One look at the hungry menace in the man’s eyes and Isabelle realized she had badly misjudged her situation. She gathered breath to scream for help. In that instant, Menard switched his grip, clapping one hand over her mouth, the other gripping a handful of the material of her blouse. With a sudden motion, he extended his arm, pushing her backwards, off-balance, then jerked her back toward the bars. Only Isabelle’s quick reactions allowed her to raise her manacled hands and twist her head so that her arms and the side of her head took the brunt of the contact with the steel bars. Her twisting movement also tore Menard’s grip from her face. Little more than a sharp yelp escaped her before he replaced his hand on her mouth and turned her away from him so that her back was to the bars, his arm a vice around her neck, preventing any air from entering her lungs. She struggled, feverishly trying to pry his arm away from her neck, her attempts to shout muffled by his big paw clapped over her face. Desperately she clawed behind her head searching for a vulnerable target - an eye perhaps. She briefly fought with frenzied strength but in minutes her struggles became feeble then ceased. Her hands lost their grip and fell limply to her side.
Menard was unaware that Isabelle’s cry had been heard on deck. One of the guards had jumped from his position outside the companionway that led to the hold and peered below to check the situation.
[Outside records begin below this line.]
-- pv_equiv track=rewrite | github.com/tudny/MIMUW-collection | WBO/WBO-collection/Lab12/lab.py | construct_c_array
-- ===== SOURCE A (Python) =====
-- def construct_c_array(bwt: str) -> dict[str, int]:
--     """
--     Construct C array for input string.
--     C array is a dictionary where keys are characters from input string and values are number of occurrences of
--     characters that are lexically smaller than key.
--     :param bwt: input string
--     :return: C array for bwt
--     """
--     count_map = {}
--     for letter in bwt:
--         count_map[letter] = count_map.get(letter, 0) + 1
--
--     alphabet = sorted(set(bwt))
--     c_array = {alphabet[0]: 0}
--     for i in range(1, len(alphabet)):
--         c_array[alphabet[i]] = c_array[alphabet[i - 1]] + count_map[alphabet[i - 1]]
--
--     return c_array
-- ===== SOURCE B (Python) =====
-- def construct_c_array(bwt: str) -> dict[str, int]:
--     s = sorted(bwt)
--     c_array = {s[0]: 0}
--     prev = s[0]
--     for i, ch in enumerate(s[1:], start=1):
--         if ch != prev:
--             c_array[ch] = i
--             prev = ch
--     return c_array
-- ===== Notes on version B (the rewrite author's own statement) =====
-- stated objective: alternative
-- what changed: Replaces the occurrence-count map plus cumulative-sum loop over the sorted alphabet by one linear scan of the fully sorted string that records each group boundary's index as the C value, carrying the previous character in an accumulator.
import Mathlib
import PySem

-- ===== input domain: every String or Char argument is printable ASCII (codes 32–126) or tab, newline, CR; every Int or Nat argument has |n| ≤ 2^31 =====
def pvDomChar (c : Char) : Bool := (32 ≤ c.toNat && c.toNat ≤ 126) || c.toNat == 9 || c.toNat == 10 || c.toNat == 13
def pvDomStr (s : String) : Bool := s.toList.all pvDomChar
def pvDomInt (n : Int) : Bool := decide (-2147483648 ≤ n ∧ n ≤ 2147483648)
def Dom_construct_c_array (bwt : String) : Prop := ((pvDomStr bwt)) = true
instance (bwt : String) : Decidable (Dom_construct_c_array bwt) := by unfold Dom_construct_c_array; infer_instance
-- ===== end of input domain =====

-- B replaces A's count-map plus cumulative-sum loop by one scan of the fully sorted
-- string recording group-boundary indices (a different decomposition, similar cost).

-- ===== PORT A =====
-- 'for letter in bwt' iterates single-character strings: we pass the string as that list.
def pvACore (letters : List String) : List (String × Int) :=
  let count_map := letters.foldl
    (fun d x => d.insert x (d.getD x 0 + 1)) (PySem.Dict.empty : PySem.Dict String Int)
  let alphabet := PySem.List.sorted (PySem.Set.ofList letters) (fun x => x)
  let c0 := (PySem.Dict.empty : PySem.Dict String Int).insert (PySem.List.pyGetD alphabet 0 "") 0
  let c := (PySem.List.pyRange 1 (alphabet.length : Int)).foldl
    (fun d i =>
      d.insert (PySem.List.pyGetD alphabet i "")
        (d.getD (PySem.List.pyGetD alphabet (i - 1) "") 0
          + count_map.getD (PySem.List.pyGetD alphabet (i - 1) "") 0)) c0
  c.items

def construct_c_array (bwt : String) : List (String × Int) :=
  pvACore (bwt.toList.map (fun c => String.singleton c))

-- ===== PORT B =====
-- the 'for i, ch in enumerate(s[1:], start=1)' loop as structural recursion on the tail,
-- carrying the dict, the previous character and the index.
def pvBGo (d : PySem.Dict String Int) (prev : String) (i : Int) :
    List String → PySem.Dict String Int
  | [] => d
  | ch :: rest =>
    if ch ≠ prev then pvBGo (d.insert ch i) ch (i + 1) rest
    else pvBGo d prev (i + 1) rest

def pvBCore (letters : List String) : List (String × Int) :=
  match PySem.List.sorted letters (fun x => x) with
  | [] => []   -- Python raises IndexError at s[0] here; excluded by Pre_
  | h :: t =>
    (pvBGo ((PySem.Dict.empty : PySem.Dict String Int).insert h 0) h 1 t).items

def construct_c_array_alt (bwt : String) : List (String × Int) :=
  pvBCore (bwt.toList.map (fun c => String.singleton c))

-- ===== PRECONDITION & SPEC =====
-- A raises IndexError on the empty string (alphabet[0]); B raises there too (s[0]). Pre_ excludes it.
def Pre_construct_c_array (bwt : String) : Prop := bwt ≠ ""
instance (bwt : String) : Decidable (Pre_construct_c_array bwt) := by unfold Pre_construct_c_array; infer_instance
def pvWitness_construct_c_array : String := "banana"
def Spec_construct_c_array (bwt : String) (out : List (String × Int)) : Prop := out = construct_c_array_alt bwt
instance (bwt : String) (out : List (String × Int)) : Decidable (Spec_construct_c_array bwt out) := by unfold Spec_construct_c_array; infer_instance

-- ===== CLAIM (what is proved, stated in full; the proofs are below) =====
def Claim_equal_construct_c_array : Prop := ∀ (bwt : String), Dom_construct_c_array bwt → Pre_construct_c_array bwt → Spec_construct_c_array bwt (construct_c_array bwt)

-- ===== LEMMAS AND PROOFS =====

-- the common value: number of letters strictly smaller than k
def pvCVal (l : List String) (k : String) : Int := (l.countP (fun x => decide (x < k)) : Int)

-- the sorted distinct letters
def pvU (l : List String) : List String := PySem.List.sorted (PySem.Set.ofList l) (fun x => x)

theorem pvU_pairwise (l : List String) : (pvU l).Pairwise (· < ·) :=
  PySem.List.sorted_ofList_pairwise_lt l

theorem pvU_nodup (l : List String) : (pvU l).Nodup :=
  (pvU_pairwise l).imp (fun h => ne_of_lt h)

theorem pvU_mem (l : List String) (x : String) : x ∈ pvU l ↔ x ∈ l := by
  unfold pvU
  rw [PySem.List.mem_sorted, PySem.Set.mem_ofList]

theorem pvU_ne_nil (l : List String) (hl : l ≠ []) : pvU l ≠ [] := by
  obtain ⟨x, hx⟩ := List.exists_mem_of_ne_nil l hl
  exact List.ne_nil_of_mem ((pvU_mem l x).mpr hx)
-- pv_equiv track=rewrite | github.com/jarvis-00001/Memory-Management-Visualizer | app.py | simulate_paging
-- ===== SOURCE A (Python) =====
-- from collections import deque, OrderedDict
--
-- def simulate_paging(page_references, num_frames, algorithm):
--     frames = []
--     page_faults = []
--
--     if algorithm == "FIFO":
--         queue = deque(maxlen=num_frames)
--         for page in page_references:
--             if page not in queue:
--                 page_faults.append(True)
--                 if len(queue) == num_frames:
--                     queue.popleft()  # Remove the oldest page
--                 queue.append(page)
--             else:
--                 page_faults.append(False)
--             frame_state = list(queue)
--             # Pad with None if not full
--             while len(frame_state) < num_frames:
--                 frame_state.append(None)
--             frames.append(frame_state.copy())
--
--     elif algorithm == "LRU":
--         lru_dict = OrderedDict()
--         for page in page_references:
--             if page not in lru_dict:
--                 page_faults.append(True)
--                 if len(lru_dict) == num_frames:
--                     lru_dict.popitem(last=False)  # Remove least recently used
--                 lru_dict[page] = True
--             else:
--                 page_faults.append(False)
--                 # Move to the end (most recently used)
--                 lru_dict.move_to_end(page)
--             frame_state = list(lru_dict.keys())
--             # Pad with None if not full
--             while len(frame_state) < num_frames:
--                 frame_state.append(None)
--             frames.append(frame_state.copy())
--
--     elif algorithm == "Optimal":
--         frame_state = [None] * num_frames
--         for i, page in enumerate(page_references):
--             if page not in frame_state:
--                 page_faults.append(True)
--                 if None in frame_state:
--                     # Fill empty slot
--                     frame_state[frame_state.index(None)] = page
--                 else:
--                     # Find the page that won't be used for the longest time
--                     future_indices = {}
--                     for j, p in enumerate(frame_state):
--                         try:
--                             next_use = page_references[i+1:].index(p)
--                             future_indices[j] = next_use
--                         except ValueError:
--                             # Page not used in the future
--                             future_indices[j] = float('inf')
--
--                     if future_indices:
--                         # Replace the page with the furthest next use
--                         to_replace = max(future_indices, key=future_indices.get)
--                         frame_state[to_replace] = page
--             else:
--                 page_faults.append(False)
--
--             frames.append(frame_state.copy())
--
--     return frames, page_faults
-- ===== SOURCE B (Python) =====
-- def simulate_paging(page_references, num_frames, algorithm):
--     # Staged evaluation: compute the list of cache states first (a scan of a pure
--     # step function), then derive the padded frame snapshots and the fault flags
--     # from that state list in separate passes.  Optimal uses a precomputed
--     # next-use table instead of rescanning the future reference slice.
--     if algorithm in ("FIFO", "LRU"):
--         def step(order, page):
--             if page in order:
--                 if algorithm == "LRU":
--                     return [q for q in order if q != page] + [page]
--                 return order
--             base = order[1:] if order and len(order) == num_frames else order
--             return base + [page]
--         states = []
--         cur = []
--         for p in page_references:
--             cur = step(cur, p)
--             states.append(cur)
--         frames = [st + [None] * (num_frames - len(st)) for st in states]
--         faults = [p not in prev for p, prev in zip(page_references, [[]] + states)]
--         return frames, faults
--     elif algorithm == "Optimal":
--         n = len(page_references)
--         rnxt = []
--         last = {}
--         for i, p in reversed(list(enumerate(page_references))):
--             rnxt.append(last.get(p, n))
--             last[p] = i
--         nxt = rnxt[::-1]
--
--         def step(slots, i, page):
--             t = nxt[i]
--             if any(s[0] == page for s in slots):
--                 return [(page, t) if s[0] == page else s for s in slots]
--             if len(slots) < num_frames:
--                 return slots + [(page, t)]
--             if not slots:
--                 return slots
--             victim = 0
--             for j in range(1, len(slots)):
--                 if slots[victim][1] < slots[j][1]:
--                     victim = j
--             return slots[:victim] + [(page, t)] + slots[victim + 1:]
--         states = []
--         cur = []
--         for i, p in enumerate(page_references):
--             cur = step(cur, i, p)
--             states.append(cur)
--         frames = [[s[0] for s in st] + [None] * (num_frames - len(st)) for st in states]
--         faults = [p not in [s[0] for s in prev] for p, prev in zip(page_references, [[]] + states)]
--         return frames, faults
--     return [], []
-- ===== Notes on version B (the rewrite author's own statement) =====
-- stated objective: alternative
-- what changed: B is staged: a pure step function is scanned over the references to get the list of cache states, and the frame snapshots and fault flags are derived from that state list in separate map/zip passes (A interleaves everything in one mutating loop); Optimal additionally replaces the per-fault rescans of the future reference slice by a next-use table precomputed in one backward pass, and FIFO/LRU share one ordered-list step instead of separate deque/OrderedDict loops.
import Mathlib
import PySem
When he saw that Menard was not in danger, he quickly returned to his post, anxious not to be spotted by the sergeant. His furtive movements caught the eye of the officer-on-duty who walked closer to question him. The guard’s nervous manner made the lieutenant curious enough to enter the hold. There he saw his sergeant holding a sagging female prisoner with one arm as he groped beneath her blouse with the other. The lieutenant was furious.
“Sergeant-at-arms Menard!” he shouted.
Menard jerked away from the prisoner and stood to attention. Isabelle’s body slid unchecked down the bars into a careless heap on the cell floor.
“Yes sir.”
“Report to your quarters and remain there until I send for you.”
“Yes sir.” Menard left the hold at a march, fear for his career holding sway over his anger at the hell-cat woman for making a scene and his fury at whoever had betrayed him.
Lieutenant Caron looked in disgust at the prisoner in the cell. The women convicts were always trying to seduce the soldiers and often this was the result – rape, a beating, sometimes death. He turned to the guard.
“Go in there and see if there is anything that can be done for her.”
The private unlocked the cell door and crouched closer to the woman on the floor. He turned and called out over his shoulder. “She’s breathing.”
“Leave her then. Put some water in the basin.” He wheeled and left.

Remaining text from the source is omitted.